Israel’s High Planning Committee of the Defense Ministry’s West Bank Civil Administration approved on Monday the advancement of plans for the construction of over 5,000 new housing units at the Eli settlement and others across the West Bank such at Maale Adumim and Beitar Elit.

The move comes despite warnings from Washington. The US State Department said it was "deeply troubled" by the Israeli plan, and "concerned by reports of changes to Israel’s system of settlement administration that expedite the planning and approvals of settlements."

The Benjamin Netanyahu government brushed off these warnings, granting a first-stage approval. Last week, the government shortened the construction approval process for settlements and wildcat outposts, but plans for the new housing still need at least one more approval. The committee also approved an urban master plan for Eli.

Netanyahu announced his decision to advance the construction of new homes in the Eli settlement last Wednesday, shortly after the attack outside the Eli settlement. Two Palestinian assailants arrived in a car. They fired first at the guard stationed at the entrance of the settlement and then at bystanders at a gas station just outside the village. 

"Our answer to terrorism is to strike it hard and build our country,” said Netanyahu, announcing the approval for the construction of new housing units at the settlement. The decision was made jointly with Defense Minister Yoav Gallant and with Finance Minister Bezalel Smotrich, who also serves as deputy defense minister.

Four Israeli civilians were killed at Eli last week by two Palestinian gunmen. The buildings approved for Eli will be considered new neighborhoods of the settlement. Their construction will legalize two wildcat outposts — Hayovel and Nof Harim — in their vicinity.

Even before Netanyahu's announcement, Gallant ordered the Israel Defense Forces to revoke working permits in Israel for dozens of relatives of the two Palestinian attackers. The IDF was also instructed to prepare the homes of the two attackers for demolition.

The plans for the advancement of the new housing units were announced last week, before the Eli attack.
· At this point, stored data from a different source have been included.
-- pv_equiv track=rewrite | github.com/paulklemstine/factor | spectral_diagnostic2.py | orbit_bfs
-- ===== SOURCE A (Python) =====
-- MATRICES = [
--     ((2, -1), (1, 0)),   # M0
--     ((2, 1), (1, 0)),    # M1
--     ((1, 2), (0, 1)),    # M2
--     ((1, 0), (2, 1)),    # M3
--     ((0, 1), (1, 2)),    # M4
--     ((-1, 2), (0, 1)),   # M5
--     ((1, -2), (0, 1)),   # M6
--     ((0, 1), (-1, 2)),   # M7
--     ((2, -1), (0, 1)),   # M8
-- ]
--
-- def apply_mat(mat, m, n, p):
--     (a, b), (c, d) = mat
--     return (a * m + b * n) % p, (c * m + d * n) % p
--
-- def orbit_bfs(p):
--     """BFS orbit size — only for small p."""
--     visited = set()
--     queue = [(2 % p, 1 % p)]
--     visited.add(queue[0])
--     while queue:
--         nxt = []
--         for m, n in queue:
--             for mat in MATRICES:
--                 s = apply_mat(mat, m, n, p)
--                 if s not in visited:
--                     visited.add(s)
--                     nxt.append(s)
--         queue = nxt
--     return len(visited)
-- ===== SOURCE B (Python) =====
-- MATRICES = [
--     ((2, -1), (1, 0)),   # M0
--     ((2, 1), (1, 0)),    # M1
--     ((1, 2), (0, 1)),    # M2
--     ((1, 0), (2, 1)),    # M3
--     ((0, 1), (1, 2)),    # M4
--     ((-1, 2), (0, 1)),   # M5
--     ((1, -2), (0, 1)),   # M6
--     ((0, 1), (-1, 2)),   # M7
--     ((2, -1), (0, 1)),   # M8
-- ]
--
-- def apply_mat(mat, m, n, p):
--     (a, b), (c, d) = mat
--     return (a * m + b * n) % p, (c * m + d * n) % p
--
-- def orbit_bfs(p):
--     """Orbit size by fixed-point iteration: rescan the whole visited set each
--     round (no frontier queue) until a full pass adds nothing new."""
--     visited = {(2 % p, 1 % p)}
--     while True:
--         old = len(visited)
--         for m, n in list(visited):
--             for mat in MATRICES:
--                 visited.add(apply_mat(mat, m, n, p))
--         if len(visited) == old:
--             return len(visited)
-- ===== Notes on version B (the rewrite author's own statement) =====
-- stated objective: alternative
-- what changed: Replaces the frontier-queue BFS (per-level nxt list) by a fixed-point iteration that rescans the entire accumulated visited set every round and stops when a full pass adds no new state.
import Mathlib
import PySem
-- pv_equiv track=rewrite | github.com/queelius/computational-explorations | src/oeis_attacks.py | initial_divisor_sums
-- ===== SOURCE A (Python) =====
-- import math
-- from typing import List, Tuple, Dict, Set, Optional
--
-- def divisors_sorted(m: int) -> List[int]:
--     """Return divisors of m sorted in increasing order."""
--     divs = []
--     for d in range(1, int(math.isqrt(m)) + 1):
--         if m % d == 0:
--             divs.append(d)
--             if d != m // d:
--                 divs.append(m // d)
--     return sorted(divs)
--
-- def initial_divisor_sums(m: int) -> List[int]:
--     """
--     Compute all partial sums of divisors of m (in increasing order).
--     Returns [d1, d1+d2, d1+d2+d3, ...].
--     """
--     divs = divisors_sorted(m)
--     sums = []
--     running = 0
--     for d in divs:
--         running += d
--         sums.append(running)
--     return sums
-- ===== SOURCE B (Python) =====
-- import math
--
-- def initial_divisor_sums(m: int):
--     """Build the divisor list directly in increasing order (ascending small half,
--     then cofactors of the small half in reverse) -- no sort -- and fuse the
--     running prefix sums into the two scans."""
--     small = [d for d in range(1, math.isqrt(m) + 1) if m % d == 0]
--     sums = []
--     running = 0
--     for d in small:
--         running += d
--         sums.append(running)
--     for d in reversed(small):
--         if d * d != m:
--             running += m // d
--             sums.append(running)
--     return sums
-- ===== Notes on version B (the rewrite author's own statement) =====
-- stated objective: alternative
-- what changed: B builds the divisor list directly in increasing order (ascending scan to isqrt(m) for the small half, then the cofactors of that half in reverse), eliminating A's collect-pairs-then-sorted() step, and fuses the prefix-sum accumulation into the two scans instead of a separate third loop.
import Mathlib
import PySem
The US State Department said at the time it was "deeply troubled" by the move, calling on Israel to return to dialogue aimed to de-escalate tensions in the region.

"As has been longstanding policy, the United States opposes such unilateral actions that make a two-state solution more difficult to achieve and are an obstacle to peace," said a statement issued by State Department spokesperson Matthew Miller.

Israel’s Channel 12 and Haaretz reported last week on the establishment of several new wildcat outposts across the West Bank following the Eli attack, carried out with the knowledge of political circles and without interference by the army.